In the data below, find every line with the word "from" and copy it out.

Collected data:
----
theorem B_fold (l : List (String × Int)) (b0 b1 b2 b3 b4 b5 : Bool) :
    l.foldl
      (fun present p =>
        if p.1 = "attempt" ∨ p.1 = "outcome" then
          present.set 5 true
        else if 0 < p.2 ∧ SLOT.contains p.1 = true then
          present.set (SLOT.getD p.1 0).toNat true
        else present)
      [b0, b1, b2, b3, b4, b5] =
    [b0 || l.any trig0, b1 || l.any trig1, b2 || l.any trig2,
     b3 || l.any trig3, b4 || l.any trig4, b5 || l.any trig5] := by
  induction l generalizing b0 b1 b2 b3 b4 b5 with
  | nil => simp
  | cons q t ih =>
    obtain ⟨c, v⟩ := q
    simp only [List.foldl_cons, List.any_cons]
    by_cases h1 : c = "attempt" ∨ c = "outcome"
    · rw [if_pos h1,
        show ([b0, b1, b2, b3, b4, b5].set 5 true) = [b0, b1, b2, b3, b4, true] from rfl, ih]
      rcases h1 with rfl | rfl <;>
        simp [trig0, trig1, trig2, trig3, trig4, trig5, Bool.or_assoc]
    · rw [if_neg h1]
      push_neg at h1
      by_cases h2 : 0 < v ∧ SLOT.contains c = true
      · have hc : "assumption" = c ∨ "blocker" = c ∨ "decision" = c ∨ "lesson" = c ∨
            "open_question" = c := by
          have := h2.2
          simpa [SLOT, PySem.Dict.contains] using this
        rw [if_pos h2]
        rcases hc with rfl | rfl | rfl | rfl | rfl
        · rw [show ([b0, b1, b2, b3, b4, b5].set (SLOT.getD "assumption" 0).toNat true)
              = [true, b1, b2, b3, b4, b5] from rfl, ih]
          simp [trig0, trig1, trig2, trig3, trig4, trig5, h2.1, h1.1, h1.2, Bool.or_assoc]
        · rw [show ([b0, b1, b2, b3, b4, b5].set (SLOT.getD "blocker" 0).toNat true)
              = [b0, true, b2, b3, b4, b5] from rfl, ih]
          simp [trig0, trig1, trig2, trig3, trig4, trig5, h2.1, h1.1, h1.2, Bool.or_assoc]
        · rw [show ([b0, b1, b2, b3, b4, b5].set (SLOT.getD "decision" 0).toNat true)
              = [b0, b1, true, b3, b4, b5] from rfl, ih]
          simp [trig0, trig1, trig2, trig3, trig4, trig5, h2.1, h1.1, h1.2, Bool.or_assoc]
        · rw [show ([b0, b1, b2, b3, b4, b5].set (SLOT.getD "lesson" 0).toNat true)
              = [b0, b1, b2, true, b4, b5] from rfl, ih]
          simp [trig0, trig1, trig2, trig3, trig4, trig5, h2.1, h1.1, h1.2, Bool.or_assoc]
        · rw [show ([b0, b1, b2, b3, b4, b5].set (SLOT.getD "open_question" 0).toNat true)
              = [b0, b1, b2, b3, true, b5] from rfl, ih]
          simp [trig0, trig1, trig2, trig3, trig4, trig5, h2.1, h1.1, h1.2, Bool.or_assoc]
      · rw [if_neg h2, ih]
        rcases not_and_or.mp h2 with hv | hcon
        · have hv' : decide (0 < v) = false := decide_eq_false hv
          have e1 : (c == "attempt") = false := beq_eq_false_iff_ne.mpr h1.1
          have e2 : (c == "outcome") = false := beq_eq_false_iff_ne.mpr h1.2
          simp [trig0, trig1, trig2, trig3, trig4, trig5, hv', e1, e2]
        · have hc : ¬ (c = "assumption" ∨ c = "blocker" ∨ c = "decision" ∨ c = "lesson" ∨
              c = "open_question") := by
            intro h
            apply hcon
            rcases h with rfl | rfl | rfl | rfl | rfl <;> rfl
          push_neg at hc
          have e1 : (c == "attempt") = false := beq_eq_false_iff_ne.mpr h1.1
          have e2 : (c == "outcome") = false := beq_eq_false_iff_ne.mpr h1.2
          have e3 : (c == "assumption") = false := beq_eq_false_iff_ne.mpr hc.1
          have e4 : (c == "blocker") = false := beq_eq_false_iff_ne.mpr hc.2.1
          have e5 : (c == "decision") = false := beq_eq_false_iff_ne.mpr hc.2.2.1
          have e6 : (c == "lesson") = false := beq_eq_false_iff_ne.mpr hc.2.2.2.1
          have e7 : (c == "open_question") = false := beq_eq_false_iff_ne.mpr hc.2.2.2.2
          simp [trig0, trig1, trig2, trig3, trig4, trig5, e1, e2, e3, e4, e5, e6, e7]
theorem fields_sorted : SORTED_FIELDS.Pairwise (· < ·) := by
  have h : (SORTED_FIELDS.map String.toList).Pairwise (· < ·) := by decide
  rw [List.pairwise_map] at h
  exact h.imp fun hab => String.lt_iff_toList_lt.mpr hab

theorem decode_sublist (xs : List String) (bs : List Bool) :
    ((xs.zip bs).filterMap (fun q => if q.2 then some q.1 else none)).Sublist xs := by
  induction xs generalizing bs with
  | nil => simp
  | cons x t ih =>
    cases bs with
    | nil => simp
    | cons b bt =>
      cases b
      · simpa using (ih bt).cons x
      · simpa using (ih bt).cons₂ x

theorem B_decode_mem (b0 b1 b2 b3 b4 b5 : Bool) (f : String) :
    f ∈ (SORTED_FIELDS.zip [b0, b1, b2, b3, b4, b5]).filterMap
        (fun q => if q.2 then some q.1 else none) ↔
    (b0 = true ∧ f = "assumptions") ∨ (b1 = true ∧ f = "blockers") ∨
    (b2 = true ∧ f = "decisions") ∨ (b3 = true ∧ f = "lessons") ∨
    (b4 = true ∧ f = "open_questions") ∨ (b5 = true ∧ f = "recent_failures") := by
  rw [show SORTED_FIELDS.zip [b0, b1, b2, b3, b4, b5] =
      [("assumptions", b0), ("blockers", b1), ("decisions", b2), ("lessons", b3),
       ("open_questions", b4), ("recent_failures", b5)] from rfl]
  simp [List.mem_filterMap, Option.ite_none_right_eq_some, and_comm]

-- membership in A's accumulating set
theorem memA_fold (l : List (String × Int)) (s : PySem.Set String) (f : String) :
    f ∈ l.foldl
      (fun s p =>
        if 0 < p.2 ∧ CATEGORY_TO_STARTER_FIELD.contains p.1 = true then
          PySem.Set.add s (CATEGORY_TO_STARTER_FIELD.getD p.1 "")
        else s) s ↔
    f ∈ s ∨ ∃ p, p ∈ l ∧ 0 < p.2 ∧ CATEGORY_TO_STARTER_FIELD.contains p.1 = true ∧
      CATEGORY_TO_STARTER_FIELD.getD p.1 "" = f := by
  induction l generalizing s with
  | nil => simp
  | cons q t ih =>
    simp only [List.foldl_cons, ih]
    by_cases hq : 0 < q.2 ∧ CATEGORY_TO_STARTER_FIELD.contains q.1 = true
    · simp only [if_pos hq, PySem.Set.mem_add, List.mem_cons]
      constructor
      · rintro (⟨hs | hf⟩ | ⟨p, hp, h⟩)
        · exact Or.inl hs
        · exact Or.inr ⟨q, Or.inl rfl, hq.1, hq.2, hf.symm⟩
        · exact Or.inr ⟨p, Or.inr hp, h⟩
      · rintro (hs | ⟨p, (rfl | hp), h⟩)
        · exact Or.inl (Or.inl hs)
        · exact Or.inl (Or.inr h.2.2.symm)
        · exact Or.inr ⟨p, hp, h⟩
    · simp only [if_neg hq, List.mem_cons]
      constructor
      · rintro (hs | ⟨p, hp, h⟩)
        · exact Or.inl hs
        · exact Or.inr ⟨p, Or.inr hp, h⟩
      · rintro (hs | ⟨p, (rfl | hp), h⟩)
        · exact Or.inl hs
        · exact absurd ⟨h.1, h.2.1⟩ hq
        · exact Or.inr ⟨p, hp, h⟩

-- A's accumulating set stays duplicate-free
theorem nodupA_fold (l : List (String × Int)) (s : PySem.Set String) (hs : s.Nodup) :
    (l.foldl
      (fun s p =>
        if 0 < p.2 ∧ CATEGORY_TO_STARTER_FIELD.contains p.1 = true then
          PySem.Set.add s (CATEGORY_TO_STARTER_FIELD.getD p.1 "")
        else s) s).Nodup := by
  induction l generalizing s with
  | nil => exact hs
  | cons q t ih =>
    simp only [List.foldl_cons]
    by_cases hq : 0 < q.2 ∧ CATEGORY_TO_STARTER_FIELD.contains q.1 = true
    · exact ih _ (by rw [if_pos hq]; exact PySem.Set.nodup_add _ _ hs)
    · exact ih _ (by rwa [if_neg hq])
----
> Exercise solution:
        show ([b0, b1, b2, b3, b4, b5].set 5 true) = [b0, b1, b2, b3, b4, true] from rfl, ih]
              = [true, b1, b2, b3, b4, b5] from rfl, ih]
              = [b0, true, b2, b3, b4, b5] from rfl, ih]
              = [b0, b1, true, b3, b4, b5] from rfl, ih]
              = [b0, b1, b2, true, b4, b5] from rfl, ih]
              = [b0, b1, b2, b3, true, b5] from rfl, ih]
       ("open_questions", b4), ("recent_failures", b5)] from rfl]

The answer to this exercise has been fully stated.